> [Problem details]:
Scan the records for the string "foldl"; copy each line where it occurs.

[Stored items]
-- pv_equiv track=rewrite | github.com/eroge-69/PyToExe | python-files/eciesse.py | choose_primary_prefix_nibble
-- ===== SOURCE A (Python) =====
-- from typing import List, Optional, Tuple
--
-- TARGET_PRIMARY = 0xF7
--
-- def sum_nibbles(b: int) -> int:
--     return ((b >> 4) & 0xF) + (b & 0xF)
--
-- def find_all_prefixes_for_want(want:int) -> List[int]:
--     res = []
--     for P in range(256):
--         if sum_nibbles(P) == want:
--             res.append(P)
--     return res
--
-- def choose_primary_prefix_nibble(data_bytes:List[int]) -> Optional[int]:
--     s_data = sum(sum_nibbles(b) for b in data_bytes)
--     target_n = sum_nibbles(TARGET_PRIMARY)
--     want = target_n - s_data
--     if want < 0 or want > 30:
--         return None
--     candidates = find_all_prefixes_for_want(want)
--     if not candidates:
--         return None
--     return max(candidates)  # choose highest candidate (firmware-like heuristic)
-- ===== SOURCE B (Python) =====
-- def choose_primary_prefix_nibble(data_bytes):
--     # closed form: the largest byte with nibble-sum == want fills the high nibble first
--     want = 22 - sum(((b >> 4) & 0xF) + (b & 0xF) for b in data_bytes)
--     if want < 0 or want > 30:
--         return None
--     h = min(15, want)
--     return (h << 4) + (want - h)
-- ===== Notes on version B (the rewrite author's own statement) =====
-- stated objective: simpler
-- what changed: Replaces the 256-byte candidate search plus max() with a closed-form greedy construction of the maximal byte (fill the high nibble first: h=min(15,want), result=(h<<4)+(want-h)).
import Mathlib
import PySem

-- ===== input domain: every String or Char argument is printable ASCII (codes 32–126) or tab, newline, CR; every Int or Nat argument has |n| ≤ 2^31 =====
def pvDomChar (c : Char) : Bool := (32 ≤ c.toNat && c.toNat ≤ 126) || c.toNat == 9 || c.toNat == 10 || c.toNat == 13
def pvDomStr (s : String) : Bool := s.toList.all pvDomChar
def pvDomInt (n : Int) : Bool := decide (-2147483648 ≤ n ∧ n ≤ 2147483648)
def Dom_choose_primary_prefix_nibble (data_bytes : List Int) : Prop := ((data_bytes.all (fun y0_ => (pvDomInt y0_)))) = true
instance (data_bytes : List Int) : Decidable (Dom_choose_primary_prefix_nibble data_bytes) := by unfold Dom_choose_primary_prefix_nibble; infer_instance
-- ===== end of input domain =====

-- B replaces A's 256-byte candidate search + max() with a closed-form greedy maximal byte (simpler).
-- ===== PORT A =====
-- ((b >> 4) & 0xF) + (b & 0xF): for every Python int, b>>4 = b//16 and x & 0xF = x % 16 (two's complement),
-- so PySem.Int.floordiv/mod make this exact.
def pySumNibbles (b : Int) : Int :=
  PySem.Int.mod (PySem.Int.floordiv b 16) 16 + PySem.Int.mod b 16

def pyFindAllPrefixesForWant (want : Int) : List Int :=
  (PySem.List.pyRange 0 256 1).foldl (fun res P => if pySumNibbles P = want then res ++ [P] else res) []

def choose_primary_prefix_nibble (data_bytes : List Int) : Option Int :=
  let s_data := data_bytes.foldl (fun acc b => acc + pySumNibbles b) 0
  let target_n := pySumNibbles 0xF7
  let want := target_n - s_data
  if want < 0 ∨ want > 30 then none
  else
    let candidates := pyFindAllPrefixesForWant want
    if candidates = [] then none
    else PySem.List.max? candidates (fun x => x)

-- ===== PORT B =====
-- (h << 4) is h * 16 (h is a nonnegative small int here).
def choose_primary_prefix_nibble_alt (data_bytes : List Int) : Option Int :=
  let want := 22 - data_bytes.foldl (fun acc b => acc + (PySem.Int.mod (PySem.Int.floordiv b 16) 16 + PySem.Int.mod b 16)) 0
  if want < 0 ∨ want > 30 then none
  else
    let h := min 15 want
    some (h * 16 + (want - h))

-- ===== PRECONDITION & SPEC =====
def Spec_choose_primary_prefix_nibble (data_bytes : List Int) (out : Option Int) : Prop := out = choose_primary_prefix_nibble_alt data_bytes
instance (data_bytes : List Int) (out : Option Int) : Decidable (Spec_choose_primary_prefix_nibble data_bytes out) := by unfold Spec_choose_primary_prefix_nibble; infer_instance

-- ===== CLAIM (what is proved, stated in full; the proofs are below) =====
def Claim_equal_choose_primary_prefix_nibble : Prop := ∀ (data_bytes : List Int), Dom_choose_primary_prefix_nibble data_bytes → Spec_choose_primary_prefix_nibble data_bytes (choose_primary_prefix_nibble data_bytes)

-- ===== LEMMAS AND PROOFS =====
set_option maxRecDepth 40000 in
theorem tail_eq (w : Int) (h1 : 0 ≤ w) (h2 : w ≤ 30) :
    (if pyFindAllPrefixesForWant w = [] then none
     else PySem.List.max? (pyFindAllPrefixesForWant w) (fun x => x))
    = some (min 15 w * 16 + (w - min 15 w)) := by
  interval_cases w <;> decide

-- ===== VERDICT (by name: the statement is the Claim_ definition above) =====
theorem choose_primary_prefix_nibble_spec : Claim_equal_choose_primary_prefix_nibble := by
  intro data_bytes _
  unfold Spec_choose_primary_prefix_nibble
  simp only [choose_primary_prefix_nibble, choose_primary_prefix_nibble_alt, pySumNibbles]
  have h22 : PySem.Int.mod (PySem.Int.floordiv 247 16) 16 + PySem.Int.mod 247 16 = (22:Int) := by decide
  rw [h22]
  have hsd : 0 ≤ data_bytes.foldl (fun acc b => acc + (PySem.Int.mod (PySem.Int.floordiv b 16) 16 + PySem.Int.mod b 16)) 0 := by
    have key : ∀ (l : List Int) (a : Int), 0 ≤ a →
        0 ≤ l.foldl (fun acc b => acc + (PySem.Int.mod (PySem.Int.floordiv b 16) 16 + PySem.Int.mod b 16)) a := by
      intro l
      induction l with
      | nil => intro a ha; simpa using ha
      | cons x t ih =>
        intro a ha
        simp only [List.foldl]
        apply ih
        have h1 : 0 ≤ PySem.Int.mod (PySem.Int.floordiv x 16) 16 := by
          simp
          exact Int.emod_nonneg _ (by norm_num)
        have h2 : 0 ≤ PySem.Int.mod x 16 := by
          simp
          exact Int.emod_nonneg _ (by norm_num)
        omega
    exact key data_bytes 0 le_rfl
  set s := data_bytes.foldl (fun acc b => acc + (PySem.Int.mod (PySem.Int.floordiv b 16) 16 + PySem.Int.mod b 16)) 0 with hs
  by_cases h : 22 - s < 0 ∨ 22 - s > 30
  · rw [if_pos h, if_pos h]
  · rw [if_neg h, if_neg h, tail_eq (22 - s) (by omega) (by omega)]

> [Task output]:
  (PySem.List.pyRange 0 256 1).foldl (fun res P => if pySumNibbles P = want then res ++ [P] else res) []
  let s_data := data_bytes.foldl (fun acc b => acc + pySumNibbles b) 0
  let want := 22 - data_bytes.foldl (fun acc b => acc + (PySem.Int.mod (PySem.Int.floordiv b 16) 16 + PySem.Int.mod b 16)) 0
  have hsd : 0 ≤ data_bytes.foldl (fun acc b => acc + (PySem.Int.mod (PySem.Int.floordiv b 16) 16 + PySem.Int.mod b 16)) 0 := by
        0 ≤ l.foldl (fun acc b => acc + (PySem.Int.mod (PySem.Int.floordiv b 16) 16 + PySem.Int.mod b 16)) a := by
        simp only [List.foldl]
  set s := data_bytes.foldl (fun acc b => acc + (PySem.Int.mod (PySem.Int.floordiv b 16) 16 + PySem.Int.mod b 16)) 0 with hs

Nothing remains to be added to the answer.